PROBLEM TO SOLVE:
Using the data that follows, return exactly the lines from the one that contains "rw [PySem.List.length_pyRange_one]" through the one that contains "have htriv : board.all", ends included.

(Collected data)
-- pv_equiv track=rewrite | github.com/fulajtarova/UI | main.py | is_valid_board
-- ===== SOURCE A (Python) =====
-- def is_valid_board(board, n):
--     if not all(isinstance(x, int) for x in board):
--         return False
--
--     if len(board) != n * n:
--         return False
--
--     if len(set(board)) != len(board):
--         return False
--
--     if not all(0 <= x < n * n for x in board):
--         return False
--
--     return True
-- ===== SOURCE B (Python) =====
-- def is_valid_board(board, n):
--     if not all(isinstance(x, int) for x in board):
--         return False
--     return len(board) == n * n and sorted(board) == list(range(len(board)))
-- ===== Notes on version B (the rewrite author's own statement) =====
-- stated objective: simpler
-- what changed: replaces the three separate scans (length, uniqueness via set, 0..n*n-1 range check) with a single sort-and-compare against list(range(len(board)))
import Mathlib
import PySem

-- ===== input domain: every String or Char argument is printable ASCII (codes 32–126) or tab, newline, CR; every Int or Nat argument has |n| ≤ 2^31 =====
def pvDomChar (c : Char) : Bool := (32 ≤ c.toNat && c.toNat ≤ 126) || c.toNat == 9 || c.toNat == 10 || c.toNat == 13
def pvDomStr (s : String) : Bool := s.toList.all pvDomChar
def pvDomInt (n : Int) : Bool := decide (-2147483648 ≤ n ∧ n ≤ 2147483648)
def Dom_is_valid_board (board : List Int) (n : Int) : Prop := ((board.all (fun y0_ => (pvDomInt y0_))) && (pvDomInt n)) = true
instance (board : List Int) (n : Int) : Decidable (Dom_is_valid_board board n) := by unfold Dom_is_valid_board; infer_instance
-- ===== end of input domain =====

-- B replaces A's three separate scans (length, uniqueness via set, range check) with a
-- single sort-and-compare against the canonical list 0..n*n-1; objective: simpler.

-- ===== PORT A =====
def is_valid_board (board : List Int) (n : Int) : Bool :=
  -- `isinstance(x, int)` is identically true on List Int
  if !(board.all (fun _x => true)) then false
  else if PySem.List.len board ≠ n * n then false
  else if PySem.Set.len (PySem.Set.ofList board) ≠ PySem.List.len board then false
  else if !(board.all (fun x => decide (0 ≤ x) && decide (x < n * n))) then false
  else true

-- ===== PORT B =====
def is_valid_board_alt (board : List Int) (n : Int) : Bool :=
  if !(board.all (fun _x => true)) then false
  else (PySem.List.len board == n * n)
    && (PySem.List.sorted board (fun x => x) false == PySem.List.pyRange 0 (PySem.List.len board) 1)

-- ===== PRECONDITION & SPEC =====
def Spec_is_valid_board (board : List Int) (n : Int) (out : Bool) : Prop := out = is_valid_board_alt board n
instance (board : List Int) (n : Int) (out : Bool) : Decidable (Spec_is_valid_board board n out) := by unfold Spec_is_valid_board; infer_instance

-- ===== CLAIM (what is proved, stated in full; the proofs are below) =====
def Claim_equal_is_valid_board : Prop := ∀ (board : List Int) (n : Int), Dom_is_valid_board board n → Spec_is_valid_board board n (is_valid_board board n)

-- ===== LEMMAS AND PROOFS =====

-- len(set(xs)) == len(xs) characterises Nodup
theorem pv_ofList_len_iff_nodup (xs : List Int) :
    (PySem.Set.ofList xs).length = xs.length ↔ xs.Nodup := by
  constructor
  · induction xs using List.reverseRecOn with
    | nil => intro _; exact List.nodup_nil
    | append_singleton ys x ih =>
      intro h
      rw [PySem.Set.ofList_append_singleton, PySem.Set.add_eq_ite] at h
      by_cases hx : x ∈ PySem.Set.ofList ys
      · rw [if_pos hx] at h
        have hle := PySem.Set.length_ofList_le (xs := ys)
        simp [List.length_append] at h
        omega
      · rw [if_neg hx] at h
        simp [List.length_append] at h
        have hnd := ih h
        have hxy : x ∉ ys := by
          simpa [PySem.Set.mem_ofList] using hx
        exact (List.perm_append_comm (l₁ := [x]) (l₂ := ys)).nodup
          (List.nodup_cons.mpr ⟨hxy, hnd⟩)
  · intro h
    rw [PySem.Set.ofList_eq_self_of_nodup _ h]

-- a Nodup list of length L with values in [0, L) is a permutation of range(L)
theorem pv_perm_range (xs : List Int)
    (hnd : xs.Nodup) (hmem : ∀ x ∈ xs, 0 ≤ x ∧ x < (xs.length : Int)) :
    (PySem.List.pyRange 0 (xs.length : Int) 1).Perm xs := by
  have hsub : xs ⊆ PySem.List.pyRange 0 (xs.length : Int) 1 := by
    intro x hx
    rw [PySem.List.mem_pyRange_one]
    exact (hmem x hx)
  have hsp : List.Subperm xs (PySem.List.pyRange 0 (xs.length : Int) 1) := hnd.subperm hsub
  have hlen : (PySem.List.pyRange 0 (xs.length : Int) 1).length ≤ xs.length := by
    rw [PySem.List.length_pyRange_one]
    omega
  exact (hsp.perm_of_length_le hlen).symm

-- sorted(xs) == list(range(len(xs))) characterises "Nodup and in range"
theorem pv_sorted_eq_range_iff (xs : List Int) :
    PySem.List.sorted xs (fun x => x) false = PySem.List.pyRange 0 (xs.length : Int) 1 ↔
      xs.Nodup ∧ ∀ x ∈ xs, 0 ≤ x ∧ x < (xs.length : Int) := by
  constructor
  · intro h
    have hperm : (PySem.List.pyRange 0 (xs.length : Int) 1).Perm xs := by
      rw [← h]
      exact PySem.List.sorted_perm xs (fun x => x) false
    constructor
    · exact hperm.nodup (PySem.List.nodup_pyRange_one 0 (xs.length : Int))
    · intro x hx
      have : x ∈ PySem.List.pyRange 0 (xs.length : Int) 1 := hperm.mem_iff.mpr hx
      exact PySem.List.mem_pyRange_one.mp this
  · intro h
    obtain ⟨hnd, hmem⟩ := h
    apply PySem.List.sorted_eq_of_perm_of_pairwise_lt
    · exact pv_perm_range xs hnd hmem
    · exact PySem.List.pairwise_lt_pyRange_one 0 (xs.length : Int)

-- ===== VERDICT (by name: the statement is the Claim_ definition above) =====
theorem is_valid_board_spec : Claim_equal_is_valid_board := by
  intro board n _
  unfold Spec_is_valid_board is_valid_board is_valid_board_alt
  have htriv : board.all (fun _x => true) = true := by simp
  simp only [htriv, Bool.not_true, Bool.false_eq_true, if_false, PySem.List.len_eq]
  by_cases hlen : (board.length : Int) = n * n
  · rw [← hlen]
    rw [Bool.eq_iff_iff]
    simp [PySem.Set.len]
    rw [pv_sorted_eq_range_iff]
    have hiff := pv_ofList_len_iff_nodup board
    constructor
    · intro h
      exact ⟨hiff.mp h.1, h.2⟩
    · intro h
      exact ⟨hiff.mpr h.1, h.2⟩
  · have hne : ¬ ((board.length : Int) = n * n) := hlen
    simp [hne]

TASK RESULT:
    rw [PySem.List.length_pyRange_one]
    omega
  exact (hsp.perm_of_length_le hlen).symm

-- sorted(xs) == list(range(len(xs))) characterises "Nodup and in range"
theorem pv_sorted_eq_range_iff (xs : List Int) :
    PySem.List.sorted xs (fun x => x) false = PySem.List.pyRange 0 (xs.length : Int) 1 ↔
      xs.Nodup ∧ ∀ x ∈ xs, 0 ≤ x ∧ x < (xs.length : Int) := by
  constructor
  · intro h
    have hperm : (PySem.List.pyRange 0 (xs.length : Int) 1).Perm xs := by
      rw [← h]
      exact PySem.List.sorted_perm xs (fun x => x) false
    constructor
    · exact hperm.nodup (PySem.List.nodup_pyRange_one 0 (xs.length : Int))
    · intro x hx
      have : x ∈ PySem.List.pyRange 0 (xs.length : Int) 1 := hperm.mem_iff.mpr hx
      exact PySem.List.mem_pyRange_one.mp this
  · intro h
    obtain ⟨hnd, hmem⟩ := h
    apply PySem.List.sorted_eq_of_perm_of_pairwise_lt
    · exact pv_perm_range xs hnd hmem
    · exact PySem.List.pairwise_lt_pyRange_one 0 (xs.length : Int)

-- ===== VERDICT (by name: the statement is the Claim_ definition above) =====
theorem is_valid_board_spec : Claim_equal_is_valid_board := by
  intro board n _
  unfold Spec_is_valid_board is_valid_board is_valid_board_alt
  have htriv : board.all (fun _x => true) = true := by simp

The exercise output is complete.